So I am trying to attain the solution to Mathematical Statistics: Exercises and Solutions by Jun Shao Chapter $1$, Exercise $15$:
Let $P$ and $Q$ be two probability field measures on a $\sigma$-field $\mathcal{F}$. Assume that $f=\dfrac{dP}{dv}$ and $g=\dfrac{dQ}{dv}$ exists on a measure $v$ on $\mathcal{F}$. Show that$$\int\vert f-g\vert dv=2\operatorname{sup}\{\vert P(C)-Q(C)\vert:C\in\mathcal{F}\}$$
However, since my recent question was not exactly well received, I decided to try and do this without being allowed the following:
- My previous question (which could possibly help me in some way)
- Any online resources
- I cannot use any calculators
- I will also have to include the restriction that I am forced to upload a picture of all of my work that I did on paper at the end of my proof, to (hopefully) avoid any confusion of me possibly cheating. I am not denying any possibility that I did, in fact, cheat when creating the proof to the other exercise, I am only saying that it is possible that I did cheat, and that is why I am putting the restrictions for creating the proof to this exercise.

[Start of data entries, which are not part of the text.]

-- pv_equiv track=rewrite | github.com/Nghia03092004/nghia03092004.github.io | project_euler/problem_882/solution.py | max_number_dp
-- ===== SOURCE A (Python) =====
-- COST = {0: 6, 1: 2, 2: 5, 3: 5, 4: 4, 5: 5, 6: 6, 7: 3, 8: 7, 9: 6}
--
-- def max_number_dp(m):
--     """Find maximum number displayable with exactly m matchsticks."""
--     if m <= 1:
--         return -1
--     # dp[s] = max number with exactly s matchsticks, or -1 if impossible
--     dp = [-1] * (m + 1)
--     dp[0] = 0
--     for s in range(1, m + 1):
--         for d in range(10):
--             c = COST[d]
--             if s >= c and dp[s - c] >= 0:
--                 candidate = dp[s - c] * 10 + d
--                 if candidate > dp[s]:
--                     dp[s] = candidate
--     return dp[m]
-- ===== SOURCE B (Python) =====
-- def max_number_dp(m):
--     """Find maximum number displayable with exactly m matchsticks.
--
--     Closed form: the maximum uses as many digits as possible (each digit costs
--     at least 2 sticks, '1' costs exactly 2), so with m even the answer is
--     m//2 ones (a repunit), and with m odd a leading '7' (cost 3) followed by
--     m//2 - 1 ones.
--     """
--     if m <= 1:
--         return -1
--     k = m // 2
--     if m % 2 == 0:
--         return (10**k - 1) // 9
--     return 7 * 10**(k - 1) + (10**(k - 1) - 1) // 9
-- ===== Notes on version B (the rewrite author's own statement) =====
-- stated objective: faster
-- what changed: Replaced the O(m^2)-digit-operation dynamic program over all stick counts by the closed-form answer: a repunit of m//2 ones for even m, and 7 followed by m//2-1 ones for odd m.
import Mathlib
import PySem

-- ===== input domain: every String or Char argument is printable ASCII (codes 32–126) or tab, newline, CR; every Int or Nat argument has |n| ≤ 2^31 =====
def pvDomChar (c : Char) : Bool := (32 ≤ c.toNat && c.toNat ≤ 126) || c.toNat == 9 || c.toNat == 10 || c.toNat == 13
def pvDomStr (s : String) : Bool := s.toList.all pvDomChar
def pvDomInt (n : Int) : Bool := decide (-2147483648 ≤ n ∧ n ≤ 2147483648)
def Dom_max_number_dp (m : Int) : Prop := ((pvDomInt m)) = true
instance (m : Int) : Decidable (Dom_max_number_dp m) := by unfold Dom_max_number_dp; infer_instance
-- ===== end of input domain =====

-- B replaces A's dynamic program over all stick counts by the closed-form answer
-- (a repunit of m//2 ones, with a leading 7 when m is odd); equivalence proved for all m.

-- ===== PORT A =====
-- COST = {0: 6, 1: 2, ...}
def pvCOST : PySem.Dict Int Int :=
  PySem.Dict.ofList [(0, 6), (1, 2), (2, 5), (3, 5), (4, 4), (5, 5), (6, 6), (7, 3), (8, 7), (9, 6)]

-- body of the inner `for d in range(10)` loop; the nested ifs transliterate Python's
-- short-circuit `s >= c and dp[s - c] >= 0`.  `COST[d]` always hits (d ∈ 0..9), so the
-- `.getD 0` default of the dict lookup is never used; dp[s-c] and dp[s] are read only
-- in range (0 ≤ s-c < s ≤ m < len dp), so the `.getD (-1)` defaults are never used.
def pvInnerStep (s : Int) (dp : List Int) (d : Int) : List Int :=
  let c := (PySem.Dict.get? pvCOST d).getD 0
  if s ≥ c then
    let p := (PySem.List.pyGet? dp (s - c)).getD (-1)
    if p ≥ 0 then
      let candidate := p * 10 + d
      if candidate > (PySem.List.pyGet? dp s).getD (-1) then
        PySem.List.pySetD dp s candidate    -- dp[s] = candidate (s ∈ 1..m: in range)
      else dp
    else dp
  else dp

def pvInner (dp : List Int) (s : Int) : List Int :=
  (PySem.List.pyRange 0 10 1).foldl (pvInnerStep s) dp

def max_number_dp (m : Int) : Int :=
  if m ≤ 1 then -1
  else
    -- dp = [-1] * (m + 1); dp[0] = 0
    let dp0 := PySem.List.pySetD (List.replicate (m + 1).toNat (-1 : Int)) 0 0
    let dp1 := (PySem.List.pyRange 1 (m + 1) 1).foldl pvInner dp0
    (PySem.List.pyGet? dp1 m).getD (-1)    -- dp[m] (in range; default never used)

-- ===== PORT B =====
-- transliteration of Source B; the exponents m//2 (≥ 1) and m//2 - 1 (≥ 0) are nonnegative,
-- so `.toNat` on them is exact for Python's `**`.
def max_number_dp_alt (m : Int) : Int :=
  if m ≤ 1 then -1
  else
    let k := PySem.Int.floordiv m 2
    if PySem.Int.mod m 2 = 0 then
      PySem.Int.floordiv (10 ^ k.toNat - 1) 9
    else
      7 * 10 ^ (k.toNat - 1) + PySem.Int.floordiv (10 ^ (k.toNat - 1) - 1) 9
theorem isPart_fold (n : Int) :
    ∀ (rest l : List (Int × Int)) (blocks : List (List Int)),
      (∀ p ∈ rest, 1 ≤ p.1 ∧ p.1 ≤ n ∧ 1 ≤ p.2 ∧ p.2 ≤ n) →
      IsPart n l blocks → IsPart n (l ++ rest) (rest.foldl mergeStep blocks) := by
  intro rest
  induction rest with
  | nil => intro l blocks _ h; simpa using h
  | cons p rest ih =>
      intro l blocks hpre h
      rw [List.foldl_cons, show l ++ p :: rest = (l ++ [p]) ++ rest by simp]
      exact ih (l ++ [p]) _ (fun q hq => hpre q (List.mem_cons_of_mem _ hq))
        (isPart_step n l p (hpre p List.mem_cons_self) blocks h)

-- ===== A-side: the outer loop maintains a GoodComps decomposition of the seen set =====
def AInv (n : Int) (c : List (Int × Int)) (done : List Int)
    (st : PySem.Set Int × List Int) : Prop :=
  ∃ comps : List (List Int), GoodComps c comps ∧
    (∀ x, x ∈ st.1 ↔ ∃ b ∈ comps, x ∈ b) ∧
    st.2 = comps.map (fun b => (b.length : Int)) ∧
    st.1.Nodup ∧
    (∀ x ∈ st.1, x ∈ PySem.List.pyRange 0 n 1) ∧
    (∀ i ∈ done, i ∈ st.1)

theorem aFold (n : Int) (c : List (Int × Int))
    (hpre : ∀ p ∈ c, 1 ≤ p.1 ∧ p.1 ≤ n ∧ 1 ≤ p.2 ∧ p.2 ≤ n)
    (N : Int → List Int) (hN : ∀ x y, y ∈ N x ↔ edgeRel c x y)
    (hK : ∀ x, (N x).length ≤ 2 * c.length) (fuel : Nat)
    (hfuel : 1 + 2 * c.length * (PySem.List.pyRange 0 n 1).length ≤ fuel) :
    ∀ (todo done : List Int), (∀ i ∈ todo, i ∈ PySem.List.pyRange 0 n 1) →
    ∀ st, AInv n c done st →
      AInv n c (done ++ todo) (todo.foldl (outerA N fuel) st) := by
  intro todo
  induction todo with
  | nil => intro done _ st h; simpa using h
  | cons i todo ih =>
      intro done htodo st hst
      rw [List.foldl_cons, show done ++ i :: todo = (done ++ [i]) ++ todo by simp]
      have hi : i ∈ PySem.List.pyRange 0 n 1 := htodo i List.mem_cons_self
      obtain ⟨comps, hg, hcov, hsz, hnd, hsub, hdone⟩ := hst
      by_cases hmem : i ∈ st.1
      · rw [show outerA N fuel st i = st from by simp [outerA, hmem]]
        refine ih (done ++ [i]) (fun j hj => htodo j (List.mem_cons_of_mem _ hj)) st
          ⟨comps, hg, hcov, hsz, hnd, hsub, ?_⟩
        intro j hj
        rcases List.mem_append.mp hj with hj | hj
        · exact hdone j hj
        · rw [List.mem_singleton] at hj; exact hj ▸ hmem
      · have hNr : ∀ x y, x ∈ PySem.List.pyRange 0 n 1 → y ∈ N x →
            y ∈ PySem.List.pyRange 0 n 1 :=
          fun x y _ hy => (edgeRel_range n c hpre ((hN x y).mp hy)).2
        have hW1 : ∀ x ∈ [i], x ∈ PySem.List.pyRange 0 n 1 := by
          intro x hx; rw [List.mem_singleton] at hx; exact hx ▸ hi
        have hfA : [i].length + 2 * c.length * ((PySem.List.pyRange 0 n 1).filter
            fun z => decide (z ∉ st.1)).length ≤ fuel := by
          have hle := List.length_filter_le (fun z => decide (z ∉ st.1))
            (PySem.List.pyRange 0 n 1)
          have hm := Nat.mul_le_mul_left (2 * c.length) hle
          simp only [List.length_cons, List.length_nil]
          omega
        obtain ⟨new, heq, hnd', hmemnew⟩ := bfsLoop_char N n (2 * c.length) hNr
          (fun x _ => hK x) fuel st.1 [i] 0 hnd hW1 hfA
        have hS : ∀ s y, s ∈ st.1 → edgeRel c s y → y ∈ st.1 := by
          intro s y hs he
          obtain ⟨b, hb, hsb⟩ := (hcov s).mp hs
          exact (hcov y).mpr ⟨b, hb, (hg.2.2 b hb s hsb y).mpr
            (Relation.ReflTransGen.single he)⟩
        have hclass : ∀ x, x ∈ new ↔ Conn c i x := by
          intro x
          rw [hmemnew x]
          exact reachP_class c N hN (· ∈ st.1) hS i hmem x
        have hiNew : i ∈ new := (hclass i).mpr Relation.ReflTransGen.refl
        have hdisj := List.nodup_append.mp hnd'
        have hnewsub : ∀ x ∈ new, x ∈ PySem.List.pyRange 0 n 1 := by
          intro x hx
          exact reachP_in hW1 hNr ((hmemnew x).mp hx)
        rw [show outerA N fuel st i = (st.1 ++ new, st.2 ++ [(0 : Int) + new.length]) from by
          simp only [outerA, if_neg hmem]; rw [heq]]
        refine ih (done ++ [i]) (fun j hj => htodo j (List.mem_cons_of_mem _ hj)) _
          ⟨comps ++ [new], ⟨?_, ?_, ?_⟩, ?_, ?_, hnd', ?_, ?_⟩
        · rw [List.pairwise_append]
          refine ⟨hg.1, List.pairwise_singleton _ _, ?_⟩
          intro b hb b' hb' x hxb hxb'
          rw [List.mem_singleton] at hb'
          subst hb'
          exact hdisj.2.2 x ((hcov x).mpr ⟨b, hb, hxb⟩) x hxb' rfl
        · intro b hb
          rcases List.mem_append.mp hb with hb | hb
          · exact hg.2.1 b hb
          · rw [List.mem_singleton] at hb; subst hb
            exact ⟨hdisj.2.1, List.ne_nil_of_mem hiNew⟩
        · intro b hb r hr x
          rcases List.mem_append.mp hb with hb | hb
          · exact hg.2.2 b hb r hr x
          · rw [List.mem_singleton] at hb; subst hb
            have hir : Conn c i r := (hclass r).mp hr
            rw [hclass x]
            exact ⟨fun hx => (conn_symm hir).trans hx, fun hx => hir.trans hx⟩
        · intro x
          constructor
          · intro hx
            rcases List.mem_append.mp hx with hx | hx
            · obtain ⟨b, hb, hxb⟩ := (hcov x).mp hx
              exact ⟨b, List.mem_append_left _ hb, hxb⟩
            · exact ⟨new, List.mem_append_right _ (List.mem_singleton.mpr rfl), hx⟩
          · rintro ⟨b, hb, hxb⟩
            rcases List.mem_append.mp hb with hb | hb
            · exact List.mem_append_left _ ((hcov x).mpr ⟨b, hb, hxb⟩)
            · rw [List.mem_singleton] at hb; subst hb
              exact List.mem_append_right _ hxb
        · rw [List.map_append, hsz]; simp
        · intro x hx
          rcases List.mem_append.mp hx with hx | hx
          · exact hsub x hx
          · exact hnewsub x hx
        · intro j hj
          rcases List.mem_append.mp hj with hj | hj
          · exact List.mem_append_left _ (hdone j hj)
          · rw [List.mem_singleton] at hj; subst hj
            exact List.mem_append_right _ hiNew

-- ===== bridge: two GoodComps covers of range(n) have the same multiset of sizes =====
-- each block of one cover appears, as a finset, among the blocks of the other
theorem class_finset_mem (n : Int) (c : List (Int × Int)) (L1 L2 : List (List Int))
    (hc1 : ∀ x, x ∈ PySem.List.pyRange 0 n 1 ↔ ∃ b ∈ L1, x ∈ b) (hg1 : GoodComps c L1)
    (hc2 : ∀ x, x ∈ PySem.List.pyRange 0 n 1 ↔ ∃ b ∈ L2, x ∈ b) (hg2 : GoodComps c L2)
    (b : List Int) (hb : b ∈ L1) : b.toFinset ∈ L2.map List.toFinset := by
  obtain ⟨r, hr⟩ := List.exists_mem_of_ne_nil b (hg1.2.1 b hb).2
  have hrng : r ∈ PySem.List.pyRange 0 n 1 := (hc1 r).mpr ⟨b, hb, hr⟩
  obtain ⟨b', hb', hrb'⟩ := (hc2 r).mp hrng
  refine List.mem_map.mpr ⟨b', hb', ?_⟩
  apply Finset.ext
  intro x
  rw [List.mem_toFinset, List.mem_toFinset, hg2.2.2 b' hb' r hrb' x,
    ← hg1.2.2 b hb r hr x]

theorem goodComps_map_toFinset_nodup (c : List (Int × Int)) (L : List (List Int))
    (hg : GoodComps c L) : (L.map List.toFinset).Nodup := by
  refine List.pairwise_map.mpr ?_
  refine List.Pairwise.imp_of_mem ?_ hg.1
  intro b1 b2 h1 _ hdisj heq
  obtain ⟨x, hx⟩ := List.exists_mem_of_ne_nil b1 (hg.2.1 b1 h1).2
  have hx2 : x ∈ b2 := by
    rw [← List.mem_toFinset, ← heq, List.mem_toFinset]; exact hx
  exact hdisj x hx hx2

theorem part_sizes_perm (n : Int) (c : List (Int × Int))
    (L1 L2 : List (List Int))
    (hc1 : ∀ x, x ∈ PySem.List.pyRange 0 n 1 ↔ ∃ b ∈ L1, x ∈ b) (hg1 : GoodComps c L1)
    (hc2 : ∀ x, x ∈ PySem.List.pyRange 0 n 1 ↔ ∃ b ∈ L2, x ∈ b) (hg2 : GoodComps c L2) :
    (L1.map (fun b => (b.length : Int))).Perm (L2.map (fun b => (b.length : Int))) := by
  have hmemiff : ∀ F, F ∈ L1.map List.toFinset ↔ F ∈ L2.map List.toFinset := by
    intro F
    constructor
    · intro hF
      rcases List.mem_map.mp hF with ⟨b, hb, rfl⟩
      exact class_finset_mem n c L1 L2 hc1 hg1 hc2 hg2 b hb
    · intro hF
      rcases List.mem_map.mp hF with ⟨b, hb, rfl⟩
      exact class_finset_mem n c L2 L1 hc2 hg2 hc1 hg1 b hb
  have hperm := (List.perm_ext_iff_of_nodup (goodComps_map_toFinset_nodup c L1 hg1)
    (goodComps_map_toFinset_nodup c L2 hg2)).mpr hmemiff
  have hlen : ∀ (L : List (List Int)), (∀ b ∈ L, b.Nodup ∧ b ≠ []) →
      L.map (fun b => (b.length : Int)) =
        (L.map List.toFinset).map (fun F => (F.card : Int)) := by
    intro L hnd
    rw [List.map_map]
    refine List.map_congr_left ?_
    intro b hb
    simp only [Function.comp_apply]
    rw [List.toFinset_card_of_nodup (hnd b hb).1]
  rw [hlen L1 hg1.2.1, hlen L2 hg2.2.1]
  exact hperm.map _

theorem gMul_rightComm (a x y : Int) : gMul (gMul a x) y = gMul (gMul a y) x := by
  unfold gMul
  rw [PySem.Int.mod_eq_emod_of_pos (by norm_num), PySem.Int.mod_eq_emod_of_pos (by norm_num),
    PySem.Int.mod_eq_emod_of_pos (by norm_num), PySem.Int.mod_eq_emod_of_pos (by norm_num)]
  have key : ∀ u v : Int, (u % 1000000007 * v) % 1000000007 = u * v % 1000000007 := by
    intro u v
    conv_rhs => rw [Int.mul_emod]
    rw [Int.mul_emod (u % 1000000007), Int.emod_emod_of_dvd _ dvd_rfl]
  rw [key, key, mul_right_comm]
-- pv_equiv track=rewrite | github.com/ebragas/MITX-6.00.1x | Practice/Week 3 - Structured Types/biggest.py | biggest
-- ===== SOURCE A (Python) =====
-- def biggest(aDict):
--     """
--     aDict: A dictionary, where all the values are lists.
--
--     returns: The key with the largest number of values associated with it.
--     """
--     # Alternate dictionary of keys and list lengths
--     len_dict = {}
--     for i in aDict:
--         len_dict[i] = len(aDict[i])
--
--     # Find largest length value
--     val = max(len_dict.values())
--
--     # Find key with same value
--     for i in len_dict:
--         if len_dict[i] == val:
--             return i
-- ===== SOURCE B (Python) =====
-- def biggest(aDict):
--     """
--     aDict: A dictionary, where all the values are lists.
--
--     returns: The key with the largest number of values associated with it.
--     """
--     best_key = None
--     best_len = -1
--     for k in aDict:
--         n = len(aDict[k])
--         if n > best_len:
--             best_key = k
--             best_len = n
--     if best_key is None:
--         raise ValueError("biggest() arg is an empty dict")
--     return best_key
-- ===== Notes on version B (the rewrite author's own statement) =====
-- stated objective: simpler
-- what changed: Replaced A's auxiliary length-dict, max() over its values and a second scan for the matching key by a single pass keeping a running best key and best length (strict > preserves first-key-wins).
import Mathlib
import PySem

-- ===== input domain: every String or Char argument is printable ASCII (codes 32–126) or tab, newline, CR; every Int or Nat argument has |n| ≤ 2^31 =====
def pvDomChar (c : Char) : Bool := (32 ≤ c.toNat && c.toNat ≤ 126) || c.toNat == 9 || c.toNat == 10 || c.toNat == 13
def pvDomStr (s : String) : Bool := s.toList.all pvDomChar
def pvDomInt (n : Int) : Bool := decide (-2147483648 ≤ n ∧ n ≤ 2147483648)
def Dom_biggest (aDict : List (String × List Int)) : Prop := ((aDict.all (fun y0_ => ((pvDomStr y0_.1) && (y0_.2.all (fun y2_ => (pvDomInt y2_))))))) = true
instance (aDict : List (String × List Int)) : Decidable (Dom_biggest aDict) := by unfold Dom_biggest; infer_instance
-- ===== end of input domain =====

-- B replaces A's auxiliary length-dict + max + second scan by a single running-best pass (strict '>' keeps first-key-wins); return values proved equal on nonempty dicts.

-- ===== PORT A =====
def biggest (aDict : List (String × List Int)) : String :=
  let d := PySem.Dict.ofList aDict            -- the dict argument
  -- len_dict = {}; for i in aDict: len_dict[i] = len(aDict[i])
  let lenDict : PySem.Dict String Int :=
    d.keys.foldl (fun ld k => ld.insert k ((d.getD k []).length : Int)) PySem.Dict.empty
  -- val = max(len_dict.values())
  match PySem.List.max? lenDict.values (fun v => v) with
  | none => ""                                -- Python: max() raises ValueError (empty dict; excluded by Pre_)
  | some val =>
    -- for i in len_dict: if len_dict[i] == val: return i
    match lenDict.keys.find? (fun k => lenDict.getD k 0 == val) with
    | some k => k
    | none => ""                              -- Python would fall off the loop returning None; unreachable, val is in the values

-- ===== PORT B =====
def biggest_alt (aDict : List (String × List Int)) : String :=
  let d := PySem.Dict.ofList aDict            -- the dict argument
  -- best_key = None; best_len = -1; for k in aDict: n = len(aDict[k]); if n > best_len: best_key, best_len = k, n
  let best : Option String × Int :=
    d.keys.foldl (fun acc k =>
      let n : Int := (d.getD k []).length
      if n > acc.2 then (some k, n) else acc) (none, -1)
  -- if best_key is None: raise ValueError (empty dict; excluded by Pre_)
  best.1.getD ""

-- ===== PRECONDITION & SPEC =====
-- Pre_ excludes only the empty dict, on which both A (max() of an empty sequence) and B raise ValueError.
def Pre_biggest (aDict : List (String × List Int)) : Prop := aDict ≠ []
instance (aDict : List (String × List Int)) : Decidable (Pre_biggest aDict) := by unfold Pre_biggest; infer_instance
def pvWitness_biggest : (List (String × List Int)) := [("a", [1]), ("b", [2, 3])]
def Spec_biggest (aDict : List (String × List Int)) (out : String) : Prop := out = biggest_alt aDict
instance (aDict : List (String × List Int)) (out : String) : Decidable (Spec_biggest aDict out) := by unfold Spec_biggest; infer_instance

-- ===== CLAIM (what is proved, stated in full; the proofs are below) =====
def Claim_equal_biggest : Prop := ∀ (aDict : List (String × List Int)), Dom_biggest aDict → Pre_biggest aDict → Spec_biggest aDict (biggest aDict)

-- ===== LEMMAS AND PROOFS =====

theorem find?_congr_mem {α : Type} (l : List α) (p q : α → Bool)
    (h : ∀ x ∈ l, p x = q x) : l.find? p = l.find? q := by
  induction l with
  | nil => rfl
  | cons a t ih =>
    simp only [List.find?_cons, h a (by simp)]
    cases q a <;> simp [ih (fun x hx => h x (by simp [hx]))]

-- the running-best fold over t starting at best = b (with best_len = f b)
-- equals the first element of b :: t achieving the maximum of f over b :: t
theorem fold_best_eq_find {f : String → Int} :
    ∀ (t : List String) (b : String),
      (t.foldl (fun acc k => if f k > acc.2 then (some k, f k) else acc) (some b, f b)).1
        = (b :: t).find? (fun x => f x == (t.map f).foldl max (f b)) := by
  intro t
  induction t with
  | nil =>
    intro b
    simp only [List.foldl_nil, List.map_nil, List.find?_cons, beq_self_eq_true]
  | cons k t' ih =>
    intro b
    by_cases hk : f k > f b
    · have hmax : max (f b) (f k) = f k := by omega
      have hM : f b < (t'.map f).foldl max (f k) :=
        lt_of_lt_of_le hk (PySem.List.le_foldl_max (t'.map f) (f k)).1
      simp only [List.foldl_cons, List.map_cons, if_pos hk, hmax, ih k]
      conv_rhs => rw [List.find?_cons_of_neg (by simp only [beq_iff_eq]; omega)]
    · have hk' : f k ≤ f b := by omega
      have hmax : max (f b) (f k) = f b := by omega
      simp only [List.foldl_cons, List.map_cons, if_neg hk, hmax, ih b]
      by_cases hb : f b = (t'.map f).foldl max (f b)
      · conv_lhs => rw [List.find?_cons_of_pos (by simp only [beq_iff_eq]; omega)]
        conv_rhs => rw [List.find?_cons_of_pos (by simp only [beq_iff_eq]; omega)]
      · have hbM : f b < (t'.map f).foldl max (f b) :=
          lt_of_le_of_ne (PySem.List.le_foldl_max (t'.map f) (f b)).1 hb
        conv_lhs => rw [List.find?_cons_of_neg (by simp only [beq_iff_eq]; omega)]
        conv_rhs => rw [List.find?_cons_of_neg (by simp only [beq_iff_eq]; omega)]
        conv_rhs => rw [List.find?_cons_of_neg (by simp only [beq_iff_eq]; omega)]

theorem fold_best_fst_isSome {f : String → Int} :
    ∀ (t : List String) (b : String) (bl : Int),
      ((t.foldl (fun acc k => if f k > acc.2 then (some k, f k) else acc) (some b, bl)).1).isSome := by
  intro t
  induction t with
  | nil => intro b bl; rfl
  | cons k t' ih =>
    intro b bl
    simp only [List.foldl_cons]
    by_cases h : f k > bl
    · simp only [if_pos h]; exact ih k (f k)
    · simp only [if_neg h]; exact ih b bl

theorem keys_ofList_biggest (ps : List (String × List Int)) :
    (PySem.Dict.ofList ps).keys = PySem.Set.ofList (ps.map Prod.fst) := by
  show (PySem.Dict.empty.update ps).keys = _
  unfold PySem.Dict.update
  rw [show (fun (d : PySem.Dict String (List Int)) (p : String × List Int) => d.insert p.1 p.2)
      = (fun d p => d.insert ((fun q : String × List Int => q.1) p) ((fun _ (q : String × List Int) => q.2) d p)) from rfl]
  rw [PySem.Dict.keys_foldl_insert_key]
  simp [PySem.Dict.keys_empty, PySem.Set.update_nil_left]

-- the two ports, stated over the converted dict argument
theorem biggest_eq_alt_of_dict (d : PySem.Dict String (List Int))
    (hnd : d.keys.Nodup) (hne : d.keys ≠ []) :
    (match PySem.List.max?
        (d.keys.foldl (fun ld k => ld.insert k ((d.getD k []).length : Int)) PySem.Dict.empty).values
        (fun v => v) with
      | none => ""
      | some val =>
        match (d.keys.foldl (fun ld k => ld.insert k ((d.getD k []).length : Int)) PySem.Dict.empty).keys.find?
            (fun k => (d.keys.foldl (fun ld k => ld.insert k ((d.getD k []).length : Int)) PySem.Dict.empty).getD k 0 == val) with
        | some k => k
        | none => "")
    = ((d.keys.foldl (fun acc k =>
          if ((d.getD k []).length : Int) > acc.2 then (some k, ((d.getD k []).length : Int)) else acc)
          ((none : Option String), (-1 : Int))).1).getD "" := by
  set f : String → Int := fun k => ((d.getD k []).length : Int) with hf
  set lenDict := d.keys.foldl (fun ld k => ld.insert k (f k)) PySem.Dict.empty with hld
  have hitems : lenDict.items = d.keys.map (fun k => (k, f k)) := by
    rw [hld]
    have := PySem.Dict.items_foldl_insert_fresh d.keys (fun k => k) f PySem.Dict.empty
      (fun a _ => PySem.Dict.contains_empty a) (by simpa using hnd)
    simpa using this
  have hkeys : lenDict.keys = d.keys := by
    simp [PySem.Dict.keys, hitems]
  have hvals : lenDict.values = d.keys.map f := by
    simp [PySem.Dict.values, hitems]
  have hndl : lenDict.keys.Nodup := by rw [hkeys]; exact hnd
  have hgetD : ∀ k ∈ d.keys, lenDict.getD k 0 = f k := by
    intro k hk
    exact PySem.Dict.getD_of_mem_items lenDict (by rw [hitems]; exact List.mem_map_of_mem hk) hndl 0
  obtain ⟨c, t, hct⟩ := List.exists_cons_of_ne_nil hne
  have hmax : PySem.List.max? lenDict.values (fun v => v)
      = some ((t.map f).foldl max (f c)) := by
    rw [hvals, hct, List.map_cons, PySem.List.max?_id_cons]
  rw [hmax]
  show (match lenDict.keys.find? (fun k => lenDict.getD k 0 == (t.map f).foldl max (f c)) with
      | some k => k
      | none => "")
    = ((d.keys.foldl (fun acc k => if f k > acc.2 then (some k, f k) else acc)
        ((none : Option String), (-1 : Int))).1).getD ""
  have hfind : lenDict.keys.find? (fun k => lenDict.getD k 0 == ((t.map f).foldl max (f c)))
      = d.keys.find? (fun k => f k == ((t.map f).foldl max (f c))) := by
    rw [hkeys]
    exact find?_congr_mem _ _ _ (fun x hx => by rw [hgetD x hx])
  have hstep0 : f c > (-1 : Int) := by
    have : (0 : Int) ≤ f c := Int.natCast_nonneg _
    omega
  have hfold : (d.keys.foldl (fun acc k => if f k > acc.2 then (some k, f k) else acc)
        ((none : Option String), (-1 : Int)))
      = t.foldl (fun acc k => if f k > acc.2 then (some k, f k) else acc) (some c, f c) := by
    rw [hct, List.foldl_cons, if_pos hstep0]
  have hG := fold_best_eq_find (f := f) t c
  have hsome := fold_best_fst_isSome (f := f) t c (f c)
  rw [hfind, hfold, hct, ← hG]
  obtain ⟨x, hx⟩ := Option.isSome_iff_exists.mp hsome
  rw [hx]
  simp

-- ===== VERDICT (by name: the statement is the Claim_ definition above) =====
theorem biggest_spec : Claim_equal_biggest := by
  intro aDict _ hpre
  have hnd : (PySem.Dict.ofList aDict).keys.Nodup := PySem.Dict.nodup_keys_ofList aDict
  have hne : (PySem.Dict.ofList aDict).keys ≠ [] := by
    cases aDict with
    | nil => exact absurd rfl hpre
    | cons p rest =>
      intro hkeys
      have : p.1 ∈ (PySem.Dict.ofList (p :: rest)).keys := by
        rw [keys_ofList_biggest]
        rw [PySem.Set.mem_ofList]
        simp
      rw [hkeys] at this
      exact absurd this (List.not_mem_nil)
  exact biggest_eq_alt_of_dict (PySem.Dict.ofList aDict) hnd hne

$$\mathbf{\text{My proof}}$$
Letting $A=\{f\geq g\}$ and $B=\{f\lt g\}$, which implies that $C\cap A,C\cap B$ for any $C\in\mathcal{F}$
$$\implies A,B\in\mathcal{F}$$
$$\implies\int\vert f-g\vert dv=\int_A(f-g)dv+\int_B(g-f)dv$$
$$\therefore=P(A)-Q(A)+P(B)-Q(B)\text{, which is a reference to the original statement}$$
$$\text{since }\int\vert f-g\vert dv=2\operatorname{sup}\{\vert\color{red}{P(C)-Q(C)}\vert:C\in\mathcal{F}\}$$$$\text{which this part can be broken up as }P(A)-Q(A)+P(B)-Q(B)$$
$$\implies\leq\vert P(A)-Q(A)\vert+\vert P(B)-Q(B)\vert$$
$$\text{which is because the absolute value of a number is always}$$$$\text{is always greater than or equal to the original value}$$$$\text{i.e. }\operatorname{abs}(3)=3\text{, }\operatorname{abs}(-3)=3$$$$\therefore\text{ }-3,3\leq3$$$$\therefore[-3,3]\text{ is in the set of }\mathbb{R}\leq3$$
$$\implies\leq2\operatorname{sup}\{\vert P(C)-Q(C)\vert:C\in\mathcal{F}\}$$
$$\text{Since it is implied that }\vert P(A)-Q(A)\vert+\vert P(B)-Q(B)\vert\sim\vert P(C)-Q(C)\vert$$
$$\therefore\text{ For any }C\in\mathcal{F}$$$$\int_C(f-g)dv=\int_{C\cap A}(f-g)dv+\int_{C\cap B}(f-g)dv\leq\int_A(f-g)dv$$
$$\therefore P(C)-Q(C)=\int_{C^c}(g-f)dv\leq\int_B(g-f)dv$$
$$\therefore\implies2[\vert P(C)-Q(C)\vert]\leq\int\vert f-g\vert dv$$
$$\therefore\int\vert f-g\vert dv\geq2\operatorname{sup}\{\vert P(C)-Q(C)\vert:C\in\mathcal{F}\}$$$$\text{Which in turn, proves our original statement in the sense that}$$
$$\int\vert f-g\vert dv\geq2\operatorname{sup}\{\vert P(C)-Q(C)\vert:C\in\mathcal{F}\}$$$$\sim\int\vert f-g\vert dv=2\operatorname{sup}\{\vert P(C)-Q(C)\vert:C\in\mathcal{F}\}$$$$\color{white}{doafwrwerq}\overset{\large\uparrow}{\text{Our original statement that we are trying to prove}}$$
A photo of my proof:
(sorry if it looks horrible/unreadable, IMHO (in my honest opinion) that might be why photos/screenshots probably aren't allowed on the MSE other than it won't turn up/turn up horribly on other devices/browsers)
$$\mathbf{\text{My question}}$$
Is the proof that I have formulated correct, or what could I do to formulate it correctly/formulate it more easily?